Nuclear power works differently. Instead of combustion, nuclear plants split atoms of uranium-235. When a neutron strikes a uranium atom, the atom breaks apart, releasing heat and additional neutrons that split more atoms in a chain reaction. That heat boils water into steam, which drives turbines just like in a fossil fuel plant. The uranium fuel must be enriched so that 3% to 5% of it is the fissile uranium-235 isotope, up from less than 1% in natural ore. A single pressurized-water reactor contains 150 to 200 fuel assemblies, and these can generate electricity for years before needing replacement.
Oil’s role in the global energy picture is gradually shrinking. Its share of total energy demand recently fell below 30% for the first time, down from a peak of 46% half a century ago. Renewables now account for the largest share of growth in global energy supply at 38%, followed by natural gas at 28%.
Heating and Cooking in Homes
Residential fuel use varies dramatically depending on where you live. In wealthier countries, natural gas is the primary fuel for home heating and cooking, making up 29.7% of global natural gas consumption. Liquefied petroleum gas (LPG), electricity, and heating oil fill out most of the rest.
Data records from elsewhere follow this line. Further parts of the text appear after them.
-- the main loop characterisation
theorem pvALoop_iff {grid : List (List Int)} {m n : Nat} :
    ∀ (fuel : Nat) (stack seen : List (Nat × Nat × Int)),
    (∀ s ∈ stack, pvInU grid m n s) →
    pvMu grid m n stack seen < fuel →
    (pvALoop grid m n fuel stack seen = true ↔ pvLR grid m n stack seen (m - 1, n - 1, 0)) := by
  intro fuel
  induction fuel with
  | zero => intro stack seen _ hmu; exact absurd hmu (Nat.not_lt_zero _)
  | succ fuel ih =>
    intro stack seen hU hmu
    match stack with
    | [] =>
      refine iff_of_false ?_ pvLR_nil
      simp [pvALoop]
    | (x, y, c) :: rest =>
      by_cases hsucc : x = m - 1 ∧ y = n - 1 ∧ c = 0
      · refine iff_of_true (by simp [pvALoop, hsucc]) ?_
        obtain ⟨h1, h2, h3⟩ := hsucc
        subst h1; subst h2; subst h3
        exact pvLR.base List.mem_cons_self
      · rw [pvALoop_step_eq grid m n fuel x y c rest seen hsucc]
        have hps := (pvSuccs_nodup grid m n (x, y, c)).filter (fun u => !PySem.Set.contains seen u)
        set ps := (pvSuccs grid m n (x, y, c)).filter (fun u => !PySem.Set.contains seen u) with hpsdef
        have hpsmem : ∀ u ∈ ps, u ∈ pvSuccs grid m n (x, y, c) ∧ u ∉ seen := by
          intro u hu
          have := List.of_mem_filter hu
          exact ⟨List.mem_of_mem_filter hu, by simpa using this⟩
        have hheadU : pvInU grid m n (x, y, c) := hU _ List.mem_cons_self
        have hpsU : ∀ u ∈ ps, pvInU grid m n u :=
          fun u hu => pvSuccs_inU hheadU (hpsmem u hu).1
        -- the measure strictly decreases
        have hsub : ps.toFinset ⊆ pvUfin grid m n \ seen.toFinset := by
          intro u hu
          rw [List.mem_toFinset] at hu
          rw [Finset.mem_sdiff, List.mem_toFinset]
          exact ⟨pvInU_mem_Ufin (hpsU u hu), (hpsmem u hu).2⟩
        have hsplit : pvUfin grid m n \ (seen ++ ps).toFinset
            = (pvUfin grid m n \ seen.toFinset) \ ps.toFinset := by
          rw [List.toFinset_append]
          ext u; simp; tauto
        have hcard : (pvUfin grid m n \ (seen ++ ps).toFinset).card
            = (pvUfin grid m n \ seen.toFinset).card - ps.length := by
          rw [hsplit, Finset.card_sdiff, Finset.inter_eq_left.mpr hsub, List.toFinset_card_of_nodup hps]
        have hlen : ps.length ≤ (pvUfin grid m n \ seen.toFinset).card := by
          calc ps.length = ps.toFinset.card := (List.toFinset_card_of_nodup hps).symm
            _ ≤ _ := Finset.card_le_card hsub
        have hmu2 : pvMu grid m n (ps.reverse ++ rest) (seen ++ ps) < fuel := by
          unfold pvMu at hmu ⊢
          rw [hcard]
          simp only [List.length_append, List.length_reverse, List.length_cons] at hmu ⊢
          omega
        rw [ih (ps.reverse ++ rest) (seen ++ ps)
          (by
            intro u hu
            rcases List.mem_append.mp hu with hu | hu
            · exact hpsU u (List.mem_reverse.mp hu)
            · exact hU u (List.mem_cons_of_mem _ hu))
          hmu2]
        refine pvLR_pop (fun u => ?_) (fun u => ?_) (fun he => hsucc ?_)
        · constructor
          · intro hu
            rcases List.mem_append.mp hu with hu | hu
            · exact Or.inl (hpsmem u (List.mem_reverse.mp hu))
            · exact Or.inr hu
          · intro hu
            rcases hu with ⟨h1, h2⟩ | hu
            · exact List.mem_append.mpr (Or.inl (List.mem_reverse.mpr
                (List.mem_filter.mpr ⟨h1, by simpa using h2⟩)))
            · exact List.mem_append.mpr (Or.inr hu)
        · constructor
          · intro hu
            rcases List.mem_append.mp hu with hu | hu
            · exact Or.inl hu
            · exact Or.inr (hpsmem u hu)
          · intro hu
            rcases hu with hu | ⟨h1, h2⟩
            · exact List.mem_append.mpr (Or.inl hu)
            · exact List.mem_append.mpr (Or.inr (List.mem_filter.mpr ⟨h1, by simpa using h2⟩))
        · exact ⟨(congrArg Prod.fst he).symm, (congrArg (fun p => p.2.1) he).symm,
            (congrArg (fun p => p.2.2) he).symm⟩

theorem pvA_char {grid : List (List Int)} (hm : grid ≠ []) (hn : grid.headD [] ≠ [])
    (hg : (grid.length + (grid.headD []).length) % 2 = 1) :
    (isThereAPath grid = true ↔
      pvReach grid grid.length (grid.headD []).length
        (grid.length - 1) ((grid.headD []).length - 1) 0) := by
  have hm0 : 0 < grid.length := List.length_pos_of_ne_nil hm
  have hn0 : 0 < (grid.headD []).length := List.length_pos_of_ne_nil hn
  have hinv : ∀ s ∈ [((0 : Nat), (0 : Nat), pvCell grid 0 0 * 2 - 1)],
      pvInU grid grid.length (grid.headD []).length s := by
    intro s hs
    have heq := List.eq_of_mem_singleton hs
    subst heq
    refine ⟨hm0, hn0, ?_⟩
    show (pvCell grid 0 0 * 2 - 1).natAbs ≤ (0 + 0 + 1) * (2 * pvM grid + 1)
    have := pvCell_abs_le grid 0 0
    have h1 : (0 + 0 + 1) * (2 * pvM grid + 1) = 2 * pvM grid + 1 := by ring
    rw [h1]
    omega
  have hmu : pvMu grid grid.length (grid.headD []).length
      [((0 : Nat), (0 : Nat), pvCell grid 0 0 * 2 - 1)] PySem.Set.empty < pvAFuel grid := by
    unfold pvMu pvAFuel
    have hcap := pvUfin_card grid grid.length (grid.headD []).length
    have hempty : (PySem.Set.empty : List (Nat × Nat × Int)).toFinset = ∅ := rfl
    rw [hempty, Finset.sdiff_empty, hcap]
    simp only [List.length_singleton, pvM]
    omega
  have hloop := pvALoop_iff (pvAFuel grid)
    [((0 : Nat), (0 : Nat), pvCell grid 0 0 * 2 - 1)] PySem.Set.empty hinv hmu
  have hstart := pvLR_start_iff (grid := grid) (m := grid.length) (n := (grid.headD []).length)
    ((grid.length - 1, (grid.headD []).length - 1, 0) : Nat × Nat × Int)
  unfold isThereAPath
  rw [if_neg (by omega)]
  exact hloop.trans hstart

-- B-side: each DP cell holds exactly the reachable balances
theorem pvReach_zero_zero {grid : List (List Int)} {m n : Nat} {c : Int} :
    pvReach grid m n 0 0 c ↔ c = pvCell grid 0 0 * 2 - 1 := by
  constructor
  · intro h
    cases h
    rfl
  · intro h
    subst h
    exact pvReach.start

theorem pvBCell_mem {grid : List (List Int)} {m n x y : Nat}
    {prev cur : List (PySem.Set Int)}
    (hx : x < m) (hy : y < n)
    (hprev : 0 < x → ∀ y2 < n, ∀ c, (c ∈ prev.getD y2 [] ↔ pvReach grid m n (x - 1) y2 c))
    (hcur : ∀ y2 < y, ∀ c, (c ∈ cur.getD y2 [] ↔ pvReach grid m n x y2 c)) :
    ∀ c, c ∈ pvBCell grid x y prev cur ↔ pvReach grid m n x y c := by
  intro c
  unfold pvBCell
  by_cases h00 : x = 0 ∧ y = 0
  · rw [if_pos h00]
    obtain ⟨rfl, rfl⟩ := h00
    rw [PySem.Set.mem_ofList, List.mem_singleton, pvReach_zero_zero]
  · rw [if_neg h00]
    have hmem : (c ∈ (if 0 < y then
          PySem.Set.union
            (if 0 < x then PySem.Set.union PySem.Set.empty
                ((prev.getD y []).map (fun c => c + (pvCell grid x y * 2 - 1)))
              else PySem.Set.empty)
            ((cur.getD (y - 1) []).map (fun c => c + (pvCell grid x y * 2 - 1)))
        else
          (if 0 < x then PySem.Set.union PySem.Set.empty
              ((prev.getD y []).map (fun c => c + (pvCell grid x y * 2 - 1)))
            else PySem.Set.empty))) ↔
        ((0 < x ∧ c ∈ (prev.getD y []).map (fun c => c + (pvCell grid x y * 2 - 1))) ∨
         (0 < y ∧ c ∈ (cur.getD (y - 1) []).map (fun c => c + (pvCell grid x y * 2 - 1)))) := by
      by_cases hx0 : 0 < x <;> by_cases hy0 : 0 < y <;>
          simp [hx0, hy0, PySem.Set.mem_union, PySem.Set.empty]
    rw [hmem]
    constructor
    · rintro (⟨hx0, hmap⟩ | ⟨hy0, hmap⟩)
      · obtain ⟨a, ha, rfl⟩ := List.mem_map.mp hmap
        have hr : pvReach grid m n (x - 1) y a := ((hprev hx0 y hy a).mp ha)
        have hd := pvReach.down hr (show x - 1 + 1 < m by omega)
        have hxx : x - 1 + 1 = x := by omega
        rw [hxx] at hd
        have harr : a + (pvCell grid x y * 2 - 1) = a + pvCell grid x y * 2 - 1 := by ring
        rw [harr]
        exact hd
      · obtain ⟨a, ha, rfl⟩ := List.mem_map.mp hmap
        have hr : pvReach grid m n x (y - 1) a := ((hcur (y - 1) (by omega) a).mp ha)
        have hd := pvReach.right hr (show y - 1 + 1 < n by omega)
        have hyy : y - 1 + 1 = y := by omega
        rw [hyy] at hd
        have harr : a + (pvCell grid x y * 2 - 1) = a + pvCell grid x y * 2 - 1 := by ring
        rw [harr]
        exact hd
    · intro h
      cases h with
      | start => exact absurd ⟨rfl, rfl⟩ h00
      | @down x2 y2 c2 h2 hlt =>
        refine Or.inl ⟨by omega, List.mem_map.mpr ⟨c2, ?_, by ring⟩⟩
        have hxx : x2 + 1 - 1 = x2 := by omega
        exact (hprev (by omega) y hy c2).mpr (by rw [hxx]; exact h2)
      | @right x2 y2 c2 h2 hlt =>
        refine Or.inr ⟨by omega, List.mem_map.mpr ⟨c2, ?_, by ring⟩⟩
        have hyy : y2 + 1 - 1 = y2 := by omega
        exact (hcur (y2 + 1 - 1) (by omega) c2).mpr (by rw [hyy]; exact h2)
In lower-income regions, the picture looks very different. Around 2.1 billion people worldwide still cook using solid fuels like wood, crop waste, charcoal, coal, and animal dung, often in open fires or simple stoves. Over 750 million people lack electricity entirely, forcing them to rely on kerosene lamps for light. The health consequences are severe: incomplete combustion of these fuels causes indoor air pollution that kills an estimated 2.9 million people each year. Rural communities are hit hardest. In 2021, 49% of the global rural population still depended on polluting fuels for cooking, compared to just 14% in urban areas. Sub-Saharan Africa faces the steepest challenge, where 923 million people lacked access to clean cooking fuels as of 2022.
Your Body Runs on Fuel Too
Fuel isn’t just an industrial concept. Your body runs on chemical fuel, primarily glucose, a simple sugar your cells convert into a molecule called ATP that powers virtually every biological process. When glucose enters a cell, it goes through a series of chemical reactions that progressively extract energy. The first stage alone produces a small amount of ATP, but the later stages, which take place inside structures called mitochondria, generate far more. One molecule of glucose ultimately yields dozens of ATP molecules.
When glucose runs low, your body switches to burning fat. Fatty acids are broken down into molecules that feed into the same energy pathways. During prolonged periods without food, your body releases hormones that increase fat burning and reduce the rate at which cells use glucose, preserving what little sugar remains for the brain and other critical organs. Excess glucose gets stored as glycogen in your liver and muscles, essentially a short-term fuel reserve your body can tap between meals.
Hydrogen and Emerging Fuel Applications
Hydrogen already has significant industrial uses. Nearly all hydrogen consumed in the United States goes toward refining petroleum, treating metals, producing fertilizer, and processing foods. Petroleum refineries use it to lower the sulfur content of fuels, and biofuel producers use it to create renewable diesel from vegetable oils.
As a transportation fuel, liquid hydrogen can power fuel cell vehicles or burn directly in truck, rail, marine, and rocket engines. NASA operates the two largest liquid hydrogen storage tanks in the world for its launch vehicles. Several natural gas power plants are also exploring hydrogen as a partial or full replacement for natural gas in electricity generation, which would significantly reduce carbon emissions from the power sector.